> Task details
Please take the lines from the one holding "exact ih hw' _" through the one holding "(h : ∀ acc x, x" in the data below and copy them exactly.

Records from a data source
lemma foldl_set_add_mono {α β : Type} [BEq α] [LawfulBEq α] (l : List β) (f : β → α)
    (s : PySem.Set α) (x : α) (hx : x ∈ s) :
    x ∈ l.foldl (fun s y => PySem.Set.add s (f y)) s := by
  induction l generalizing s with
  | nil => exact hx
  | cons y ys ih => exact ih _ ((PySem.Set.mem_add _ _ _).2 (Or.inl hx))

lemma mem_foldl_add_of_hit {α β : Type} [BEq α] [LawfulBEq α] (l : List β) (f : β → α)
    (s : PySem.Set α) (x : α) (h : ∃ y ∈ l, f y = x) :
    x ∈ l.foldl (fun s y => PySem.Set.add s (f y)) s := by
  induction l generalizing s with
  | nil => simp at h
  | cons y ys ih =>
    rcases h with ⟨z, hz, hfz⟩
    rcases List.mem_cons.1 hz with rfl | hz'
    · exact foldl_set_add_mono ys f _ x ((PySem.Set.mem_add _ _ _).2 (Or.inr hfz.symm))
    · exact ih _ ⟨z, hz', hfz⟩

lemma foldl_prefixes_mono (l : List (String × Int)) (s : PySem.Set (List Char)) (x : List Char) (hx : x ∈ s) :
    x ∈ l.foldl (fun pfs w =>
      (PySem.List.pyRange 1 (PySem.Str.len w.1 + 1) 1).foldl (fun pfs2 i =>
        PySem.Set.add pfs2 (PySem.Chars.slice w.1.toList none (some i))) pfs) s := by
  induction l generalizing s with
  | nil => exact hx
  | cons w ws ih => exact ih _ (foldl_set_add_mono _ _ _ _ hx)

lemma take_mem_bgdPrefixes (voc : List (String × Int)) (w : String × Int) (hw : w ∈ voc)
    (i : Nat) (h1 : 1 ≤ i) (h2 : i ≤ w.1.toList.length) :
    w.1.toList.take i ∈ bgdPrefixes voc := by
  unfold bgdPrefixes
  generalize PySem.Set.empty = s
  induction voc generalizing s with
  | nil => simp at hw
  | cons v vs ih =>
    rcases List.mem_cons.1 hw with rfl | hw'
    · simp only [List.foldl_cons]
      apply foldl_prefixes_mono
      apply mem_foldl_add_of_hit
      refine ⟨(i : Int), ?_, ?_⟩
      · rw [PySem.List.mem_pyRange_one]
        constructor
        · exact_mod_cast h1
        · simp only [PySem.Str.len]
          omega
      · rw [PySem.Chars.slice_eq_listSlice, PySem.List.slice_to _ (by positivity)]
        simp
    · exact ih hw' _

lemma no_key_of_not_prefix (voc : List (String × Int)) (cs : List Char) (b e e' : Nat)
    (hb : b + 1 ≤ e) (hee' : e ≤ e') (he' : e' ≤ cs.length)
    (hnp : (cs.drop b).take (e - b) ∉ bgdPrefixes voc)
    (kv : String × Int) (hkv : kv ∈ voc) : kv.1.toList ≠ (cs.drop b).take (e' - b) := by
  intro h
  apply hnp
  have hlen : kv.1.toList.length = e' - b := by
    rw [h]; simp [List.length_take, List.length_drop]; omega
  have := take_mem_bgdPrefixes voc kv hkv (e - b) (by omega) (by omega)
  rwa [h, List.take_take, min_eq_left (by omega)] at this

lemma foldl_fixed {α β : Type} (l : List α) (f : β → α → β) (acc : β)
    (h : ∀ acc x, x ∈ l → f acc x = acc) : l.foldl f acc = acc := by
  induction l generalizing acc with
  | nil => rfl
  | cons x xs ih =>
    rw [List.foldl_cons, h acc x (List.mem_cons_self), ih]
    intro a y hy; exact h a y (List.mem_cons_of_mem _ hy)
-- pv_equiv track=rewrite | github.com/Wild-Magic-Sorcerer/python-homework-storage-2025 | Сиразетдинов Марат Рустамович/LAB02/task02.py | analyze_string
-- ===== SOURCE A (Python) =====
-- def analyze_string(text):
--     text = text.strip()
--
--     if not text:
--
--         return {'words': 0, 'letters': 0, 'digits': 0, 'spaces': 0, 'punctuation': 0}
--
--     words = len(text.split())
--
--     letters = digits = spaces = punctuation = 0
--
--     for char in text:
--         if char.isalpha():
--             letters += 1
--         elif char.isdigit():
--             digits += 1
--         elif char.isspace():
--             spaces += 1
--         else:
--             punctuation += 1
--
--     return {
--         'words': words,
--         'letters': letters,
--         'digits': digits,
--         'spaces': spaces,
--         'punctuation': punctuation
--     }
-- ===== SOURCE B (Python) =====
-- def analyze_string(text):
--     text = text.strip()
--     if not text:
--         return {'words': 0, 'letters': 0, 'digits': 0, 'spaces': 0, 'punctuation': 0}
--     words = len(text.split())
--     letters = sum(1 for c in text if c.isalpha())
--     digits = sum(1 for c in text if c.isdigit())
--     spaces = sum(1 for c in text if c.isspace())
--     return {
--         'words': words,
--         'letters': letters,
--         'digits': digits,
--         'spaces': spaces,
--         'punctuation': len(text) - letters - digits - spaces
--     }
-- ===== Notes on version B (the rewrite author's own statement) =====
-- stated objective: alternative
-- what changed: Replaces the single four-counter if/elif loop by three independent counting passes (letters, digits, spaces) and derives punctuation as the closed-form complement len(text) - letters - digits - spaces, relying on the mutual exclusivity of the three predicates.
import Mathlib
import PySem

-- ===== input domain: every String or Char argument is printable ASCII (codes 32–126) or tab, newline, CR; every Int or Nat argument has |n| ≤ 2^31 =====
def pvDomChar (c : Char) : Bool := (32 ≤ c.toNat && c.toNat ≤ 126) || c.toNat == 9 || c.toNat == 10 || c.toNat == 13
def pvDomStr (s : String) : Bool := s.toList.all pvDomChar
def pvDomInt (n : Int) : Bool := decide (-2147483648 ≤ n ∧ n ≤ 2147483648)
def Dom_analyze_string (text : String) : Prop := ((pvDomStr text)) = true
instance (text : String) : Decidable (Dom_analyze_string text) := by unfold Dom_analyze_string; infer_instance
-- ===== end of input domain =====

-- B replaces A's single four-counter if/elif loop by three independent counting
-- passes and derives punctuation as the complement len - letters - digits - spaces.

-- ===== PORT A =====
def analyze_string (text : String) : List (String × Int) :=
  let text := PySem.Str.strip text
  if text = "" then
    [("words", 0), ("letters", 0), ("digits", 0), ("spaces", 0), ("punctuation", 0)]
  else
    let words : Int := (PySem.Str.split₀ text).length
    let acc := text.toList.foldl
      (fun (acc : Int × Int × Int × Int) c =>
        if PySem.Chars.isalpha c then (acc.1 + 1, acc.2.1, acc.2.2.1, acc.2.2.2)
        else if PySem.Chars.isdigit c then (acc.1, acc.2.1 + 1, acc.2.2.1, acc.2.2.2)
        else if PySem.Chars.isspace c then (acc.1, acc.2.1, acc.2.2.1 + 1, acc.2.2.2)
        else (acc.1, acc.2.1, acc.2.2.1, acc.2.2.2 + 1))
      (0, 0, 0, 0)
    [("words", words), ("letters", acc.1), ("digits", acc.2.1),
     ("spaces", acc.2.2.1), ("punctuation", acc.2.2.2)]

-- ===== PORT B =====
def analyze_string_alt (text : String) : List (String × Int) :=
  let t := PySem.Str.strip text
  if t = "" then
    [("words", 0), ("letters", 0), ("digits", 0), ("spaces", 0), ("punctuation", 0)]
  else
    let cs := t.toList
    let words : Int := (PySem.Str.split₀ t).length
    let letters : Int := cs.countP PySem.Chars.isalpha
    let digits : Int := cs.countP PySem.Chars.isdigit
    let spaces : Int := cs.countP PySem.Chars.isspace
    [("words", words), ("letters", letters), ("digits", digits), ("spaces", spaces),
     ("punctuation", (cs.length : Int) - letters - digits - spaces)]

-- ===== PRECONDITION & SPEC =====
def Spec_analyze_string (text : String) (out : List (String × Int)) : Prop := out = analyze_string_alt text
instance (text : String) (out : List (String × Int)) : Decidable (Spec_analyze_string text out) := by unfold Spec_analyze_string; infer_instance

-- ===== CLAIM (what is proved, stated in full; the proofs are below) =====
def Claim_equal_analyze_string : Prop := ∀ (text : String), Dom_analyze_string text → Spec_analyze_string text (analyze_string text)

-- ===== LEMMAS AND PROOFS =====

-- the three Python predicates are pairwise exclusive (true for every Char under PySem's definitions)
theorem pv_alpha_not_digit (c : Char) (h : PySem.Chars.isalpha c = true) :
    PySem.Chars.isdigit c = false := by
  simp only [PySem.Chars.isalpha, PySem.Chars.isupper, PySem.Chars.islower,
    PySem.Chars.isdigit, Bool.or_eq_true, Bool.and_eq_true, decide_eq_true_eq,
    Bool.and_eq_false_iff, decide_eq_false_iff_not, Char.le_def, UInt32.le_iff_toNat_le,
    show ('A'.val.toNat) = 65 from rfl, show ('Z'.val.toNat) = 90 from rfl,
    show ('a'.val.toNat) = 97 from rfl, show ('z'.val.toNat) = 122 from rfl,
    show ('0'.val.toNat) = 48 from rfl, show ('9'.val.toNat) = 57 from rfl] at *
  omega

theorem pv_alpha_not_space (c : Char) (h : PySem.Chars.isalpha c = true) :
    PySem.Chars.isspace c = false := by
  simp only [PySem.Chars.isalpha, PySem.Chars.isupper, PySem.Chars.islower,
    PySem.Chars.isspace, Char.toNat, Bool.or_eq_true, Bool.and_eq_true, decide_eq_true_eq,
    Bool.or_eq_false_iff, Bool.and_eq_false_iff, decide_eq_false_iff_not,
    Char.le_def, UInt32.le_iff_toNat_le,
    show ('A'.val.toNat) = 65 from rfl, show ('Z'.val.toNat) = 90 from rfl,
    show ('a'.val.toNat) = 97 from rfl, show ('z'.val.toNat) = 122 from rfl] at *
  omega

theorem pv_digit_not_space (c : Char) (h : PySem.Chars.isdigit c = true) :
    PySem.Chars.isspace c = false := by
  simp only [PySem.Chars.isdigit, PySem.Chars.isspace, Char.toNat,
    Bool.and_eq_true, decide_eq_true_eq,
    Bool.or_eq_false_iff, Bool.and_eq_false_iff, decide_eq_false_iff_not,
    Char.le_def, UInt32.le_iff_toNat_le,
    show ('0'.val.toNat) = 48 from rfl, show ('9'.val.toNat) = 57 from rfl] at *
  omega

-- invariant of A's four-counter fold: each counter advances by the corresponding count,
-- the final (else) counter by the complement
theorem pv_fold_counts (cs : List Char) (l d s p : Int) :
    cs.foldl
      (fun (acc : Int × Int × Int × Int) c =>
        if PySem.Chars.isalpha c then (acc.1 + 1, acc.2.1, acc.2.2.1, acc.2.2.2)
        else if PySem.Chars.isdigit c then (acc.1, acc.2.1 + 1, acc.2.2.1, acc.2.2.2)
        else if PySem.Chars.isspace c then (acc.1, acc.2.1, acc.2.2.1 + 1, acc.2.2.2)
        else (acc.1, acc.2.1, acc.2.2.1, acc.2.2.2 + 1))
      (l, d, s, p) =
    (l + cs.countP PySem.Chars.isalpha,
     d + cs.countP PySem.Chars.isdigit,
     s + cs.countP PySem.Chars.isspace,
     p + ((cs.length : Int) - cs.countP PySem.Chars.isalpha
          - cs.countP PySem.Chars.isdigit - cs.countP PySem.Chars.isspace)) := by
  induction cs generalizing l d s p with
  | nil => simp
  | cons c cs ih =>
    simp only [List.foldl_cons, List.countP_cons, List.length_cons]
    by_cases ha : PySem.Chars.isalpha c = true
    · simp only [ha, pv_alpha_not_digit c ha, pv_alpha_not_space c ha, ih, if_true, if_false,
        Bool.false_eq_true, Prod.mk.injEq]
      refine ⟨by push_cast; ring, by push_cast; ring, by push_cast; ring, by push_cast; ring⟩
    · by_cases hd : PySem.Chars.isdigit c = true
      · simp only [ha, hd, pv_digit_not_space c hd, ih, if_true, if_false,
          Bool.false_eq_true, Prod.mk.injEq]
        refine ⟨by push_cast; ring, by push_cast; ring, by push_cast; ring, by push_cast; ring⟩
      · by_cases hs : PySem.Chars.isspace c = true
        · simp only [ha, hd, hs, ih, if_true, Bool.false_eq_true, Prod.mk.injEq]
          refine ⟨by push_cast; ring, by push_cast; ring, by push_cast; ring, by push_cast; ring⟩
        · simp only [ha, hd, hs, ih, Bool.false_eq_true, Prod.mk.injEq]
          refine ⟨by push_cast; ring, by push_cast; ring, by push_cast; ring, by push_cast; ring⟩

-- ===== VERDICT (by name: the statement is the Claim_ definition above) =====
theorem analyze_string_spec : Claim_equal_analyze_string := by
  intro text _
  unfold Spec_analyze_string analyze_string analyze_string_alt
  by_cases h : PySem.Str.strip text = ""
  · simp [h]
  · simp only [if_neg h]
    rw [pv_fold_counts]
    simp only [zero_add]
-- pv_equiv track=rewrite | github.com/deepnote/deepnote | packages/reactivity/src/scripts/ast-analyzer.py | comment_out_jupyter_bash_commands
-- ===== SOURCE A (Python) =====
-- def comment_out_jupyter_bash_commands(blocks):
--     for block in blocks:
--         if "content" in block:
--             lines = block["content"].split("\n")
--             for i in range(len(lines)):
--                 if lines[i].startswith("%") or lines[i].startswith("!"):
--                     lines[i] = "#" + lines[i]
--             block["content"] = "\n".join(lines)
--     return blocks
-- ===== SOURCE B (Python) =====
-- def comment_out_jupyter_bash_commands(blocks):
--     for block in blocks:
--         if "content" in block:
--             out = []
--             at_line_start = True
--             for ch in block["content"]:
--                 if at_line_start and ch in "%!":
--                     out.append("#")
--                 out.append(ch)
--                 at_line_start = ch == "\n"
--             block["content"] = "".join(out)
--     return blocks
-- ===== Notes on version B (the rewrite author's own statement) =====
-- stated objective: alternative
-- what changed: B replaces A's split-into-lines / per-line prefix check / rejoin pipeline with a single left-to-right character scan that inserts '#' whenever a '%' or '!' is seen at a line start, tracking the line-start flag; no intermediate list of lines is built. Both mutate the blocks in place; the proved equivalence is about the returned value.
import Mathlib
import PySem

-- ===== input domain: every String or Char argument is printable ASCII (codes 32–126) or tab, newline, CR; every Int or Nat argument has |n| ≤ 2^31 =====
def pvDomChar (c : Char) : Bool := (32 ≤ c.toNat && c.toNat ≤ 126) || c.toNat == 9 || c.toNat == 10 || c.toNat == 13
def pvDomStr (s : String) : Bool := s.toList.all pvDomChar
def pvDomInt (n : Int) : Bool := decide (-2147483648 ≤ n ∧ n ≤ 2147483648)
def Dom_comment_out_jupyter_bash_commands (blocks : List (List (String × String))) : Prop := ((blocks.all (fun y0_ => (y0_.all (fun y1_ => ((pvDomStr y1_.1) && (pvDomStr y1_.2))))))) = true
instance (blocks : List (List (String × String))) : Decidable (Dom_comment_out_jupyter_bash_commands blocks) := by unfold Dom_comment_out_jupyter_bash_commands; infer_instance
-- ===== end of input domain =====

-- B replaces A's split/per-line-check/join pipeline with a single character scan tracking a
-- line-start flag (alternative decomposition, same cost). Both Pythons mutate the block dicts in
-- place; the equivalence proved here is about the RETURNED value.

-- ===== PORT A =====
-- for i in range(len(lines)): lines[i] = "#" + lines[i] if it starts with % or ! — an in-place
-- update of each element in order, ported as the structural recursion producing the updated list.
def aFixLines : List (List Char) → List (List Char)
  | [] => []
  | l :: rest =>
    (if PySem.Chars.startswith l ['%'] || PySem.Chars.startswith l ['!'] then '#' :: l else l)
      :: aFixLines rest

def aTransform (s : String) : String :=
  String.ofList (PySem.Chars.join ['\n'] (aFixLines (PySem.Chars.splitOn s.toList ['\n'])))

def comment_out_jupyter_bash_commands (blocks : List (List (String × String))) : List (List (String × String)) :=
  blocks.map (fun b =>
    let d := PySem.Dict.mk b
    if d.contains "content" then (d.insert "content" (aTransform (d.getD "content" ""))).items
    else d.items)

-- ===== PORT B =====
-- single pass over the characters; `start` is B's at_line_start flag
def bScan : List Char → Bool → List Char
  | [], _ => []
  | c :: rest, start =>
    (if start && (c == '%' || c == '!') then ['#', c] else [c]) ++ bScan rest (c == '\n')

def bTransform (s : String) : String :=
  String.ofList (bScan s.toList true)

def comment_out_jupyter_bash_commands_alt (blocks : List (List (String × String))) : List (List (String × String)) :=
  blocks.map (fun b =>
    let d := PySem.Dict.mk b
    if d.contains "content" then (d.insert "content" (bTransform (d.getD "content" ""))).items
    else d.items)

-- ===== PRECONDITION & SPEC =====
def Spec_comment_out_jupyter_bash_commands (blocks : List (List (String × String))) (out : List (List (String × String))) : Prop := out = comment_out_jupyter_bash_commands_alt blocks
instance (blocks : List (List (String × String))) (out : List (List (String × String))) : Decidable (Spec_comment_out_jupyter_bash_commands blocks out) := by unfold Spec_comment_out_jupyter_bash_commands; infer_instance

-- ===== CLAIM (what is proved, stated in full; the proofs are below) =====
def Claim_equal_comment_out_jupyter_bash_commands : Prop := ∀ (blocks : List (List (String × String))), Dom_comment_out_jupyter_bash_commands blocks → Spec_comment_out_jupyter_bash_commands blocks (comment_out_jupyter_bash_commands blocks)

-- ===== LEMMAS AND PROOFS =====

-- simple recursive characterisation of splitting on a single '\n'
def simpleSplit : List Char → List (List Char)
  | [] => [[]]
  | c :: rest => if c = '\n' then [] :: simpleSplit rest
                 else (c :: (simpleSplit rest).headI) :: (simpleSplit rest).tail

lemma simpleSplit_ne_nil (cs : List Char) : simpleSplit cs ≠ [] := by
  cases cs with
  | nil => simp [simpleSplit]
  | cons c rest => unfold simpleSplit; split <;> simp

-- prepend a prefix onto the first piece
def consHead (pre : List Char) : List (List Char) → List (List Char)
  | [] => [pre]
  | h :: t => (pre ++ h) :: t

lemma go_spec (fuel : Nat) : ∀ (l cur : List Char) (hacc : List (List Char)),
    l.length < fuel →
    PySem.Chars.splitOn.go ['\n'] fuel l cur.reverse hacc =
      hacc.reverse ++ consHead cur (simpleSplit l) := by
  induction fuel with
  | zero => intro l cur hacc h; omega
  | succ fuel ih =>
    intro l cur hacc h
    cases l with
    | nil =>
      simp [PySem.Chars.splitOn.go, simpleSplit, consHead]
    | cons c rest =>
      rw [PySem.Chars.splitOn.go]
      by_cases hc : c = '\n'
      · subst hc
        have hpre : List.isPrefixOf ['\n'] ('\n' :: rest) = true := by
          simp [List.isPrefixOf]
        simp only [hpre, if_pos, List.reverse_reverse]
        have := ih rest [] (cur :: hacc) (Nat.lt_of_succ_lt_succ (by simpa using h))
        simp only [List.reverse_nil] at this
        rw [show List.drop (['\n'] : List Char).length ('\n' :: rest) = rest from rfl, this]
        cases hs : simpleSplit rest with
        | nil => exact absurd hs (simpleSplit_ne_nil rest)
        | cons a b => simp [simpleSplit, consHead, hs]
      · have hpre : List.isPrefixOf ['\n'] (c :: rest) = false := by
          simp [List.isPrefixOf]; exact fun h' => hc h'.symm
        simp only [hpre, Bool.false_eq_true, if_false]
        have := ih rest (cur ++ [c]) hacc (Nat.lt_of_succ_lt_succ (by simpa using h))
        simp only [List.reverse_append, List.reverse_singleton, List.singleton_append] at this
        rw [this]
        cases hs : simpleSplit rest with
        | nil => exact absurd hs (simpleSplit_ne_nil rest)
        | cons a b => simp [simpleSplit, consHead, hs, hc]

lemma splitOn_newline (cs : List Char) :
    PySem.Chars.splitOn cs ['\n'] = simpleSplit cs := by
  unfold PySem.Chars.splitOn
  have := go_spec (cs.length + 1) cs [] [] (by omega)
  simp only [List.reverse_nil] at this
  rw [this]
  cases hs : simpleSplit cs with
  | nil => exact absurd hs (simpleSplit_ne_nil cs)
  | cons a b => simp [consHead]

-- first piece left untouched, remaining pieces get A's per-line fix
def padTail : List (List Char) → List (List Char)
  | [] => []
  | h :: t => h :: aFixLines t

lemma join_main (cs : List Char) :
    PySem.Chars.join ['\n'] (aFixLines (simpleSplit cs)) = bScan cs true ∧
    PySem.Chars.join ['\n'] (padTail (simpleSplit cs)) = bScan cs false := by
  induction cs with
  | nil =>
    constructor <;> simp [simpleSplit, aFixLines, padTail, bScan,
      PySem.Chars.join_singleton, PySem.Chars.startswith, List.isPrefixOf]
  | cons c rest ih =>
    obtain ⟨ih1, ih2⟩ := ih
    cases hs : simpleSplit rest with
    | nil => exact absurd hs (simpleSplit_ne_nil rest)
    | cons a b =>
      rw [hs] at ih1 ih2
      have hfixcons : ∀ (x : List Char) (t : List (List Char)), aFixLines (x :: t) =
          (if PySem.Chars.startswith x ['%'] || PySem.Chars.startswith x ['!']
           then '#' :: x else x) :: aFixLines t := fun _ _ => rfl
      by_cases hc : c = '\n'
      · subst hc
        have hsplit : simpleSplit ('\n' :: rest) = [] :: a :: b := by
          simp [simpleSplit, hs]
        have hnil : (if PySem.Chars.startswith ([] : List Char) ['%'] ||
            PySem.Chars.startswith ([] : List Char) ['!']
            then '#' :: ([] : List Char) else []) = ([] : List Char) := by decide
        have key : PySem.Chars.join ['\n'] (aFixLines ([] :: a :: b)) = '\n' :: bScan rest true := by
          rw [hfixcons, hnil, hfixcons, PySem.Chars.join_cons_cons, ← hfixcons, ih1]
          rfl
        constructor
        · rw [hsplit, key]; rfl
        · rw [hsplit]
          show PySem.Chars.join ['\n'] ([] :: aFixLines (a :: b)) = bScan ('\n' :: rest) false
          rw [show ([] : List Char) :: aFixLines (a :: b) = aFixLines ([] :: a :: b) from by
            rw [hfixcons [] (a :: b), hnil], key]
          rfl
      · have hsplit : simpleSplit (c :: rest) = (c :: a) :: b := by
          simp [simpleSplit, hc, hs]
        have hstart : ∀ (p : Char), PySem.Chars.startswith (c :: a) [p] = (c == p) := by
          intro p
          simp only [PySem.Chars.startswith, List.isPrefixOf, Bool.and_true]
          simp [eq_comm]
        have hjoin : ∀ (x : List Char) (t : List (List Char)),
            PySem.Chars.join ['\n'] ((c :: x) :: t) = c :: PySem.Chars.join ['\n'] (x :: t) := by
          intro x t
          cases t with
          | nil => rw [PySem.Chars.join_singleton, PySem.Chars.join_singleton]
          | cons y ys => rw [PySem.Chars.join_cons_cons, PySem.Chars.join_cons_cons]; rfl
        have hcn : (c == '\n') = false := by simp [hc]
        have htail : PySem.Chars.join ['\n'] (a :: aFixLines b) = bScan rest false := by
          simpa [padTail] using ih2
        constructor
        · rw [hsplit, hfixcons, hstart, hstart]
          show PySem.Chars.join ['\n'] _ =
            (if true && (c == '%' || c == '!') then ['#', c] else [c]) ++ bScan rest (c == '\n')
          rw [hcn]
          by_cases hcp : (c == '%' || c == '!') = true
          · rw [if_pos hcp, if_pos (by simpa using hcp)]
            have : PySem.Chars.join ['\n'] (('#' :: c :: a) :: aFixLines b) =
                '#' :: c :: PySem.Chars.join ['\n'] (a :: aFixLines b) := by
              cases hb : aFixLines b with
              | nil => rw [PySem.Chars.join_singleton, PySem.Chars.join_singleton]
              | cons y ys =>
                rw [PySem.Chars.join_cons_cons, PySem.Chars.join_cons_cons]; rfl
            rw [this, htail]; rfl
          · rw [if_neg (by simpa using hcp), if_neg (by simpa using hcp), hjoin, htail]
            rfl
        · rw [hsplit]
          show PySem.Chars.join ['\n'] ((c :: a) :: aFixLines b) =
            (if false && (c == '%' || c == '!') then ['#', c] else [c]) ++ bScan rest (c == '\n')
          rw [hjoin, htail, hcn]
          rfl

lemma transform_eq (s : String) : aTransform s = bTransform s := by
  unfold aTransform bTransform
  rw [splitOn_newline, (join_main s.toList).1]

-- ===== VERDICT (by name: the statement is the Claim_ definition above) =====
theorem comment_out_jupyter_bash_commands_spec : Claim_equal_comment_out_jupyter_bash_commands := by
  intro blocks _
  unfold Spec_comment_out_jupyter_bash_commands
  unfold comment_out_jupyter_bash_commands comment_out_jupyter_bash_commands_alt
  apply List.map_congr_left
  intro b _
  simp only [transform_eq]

> Answer box
    · exact ih hw' _

lemma no_key_of_not_prefix (voc : List (String × Int)) (cs : List Char) (b e e' : Nat)
    (hb : b + 1 ≤ e) (hee' : e ≤ e') (he' : e' ≤ cs.length)
    (hnp : (cs.drop b).take (e - b) ∉ bgdPrefixes voc)
    (kv : String × Int) (hkv : kv ∈ voc) : kv.1.toList ≠ (cs.drop b).take (e' - b) := by
  intro h
  apply hnp
  have hlen : kv.1.toList.length = e' - b := by
    rw [h]; simp [List.length_take, List.length_drop]; omega
  have := take_mem_bgdPrefixes voc kv hkv (e - b) (by omega) (by omega)
  rwa [h, List.take_take, min_eq_left (by omega)] at this

lemma foldl_fixed {α β : Type} (l : List α) (f : β → α → β) (acc : β)
    (h : ∀ acc x, x ∈ l → f acc x = acc) : l.foldl f acc = acc := by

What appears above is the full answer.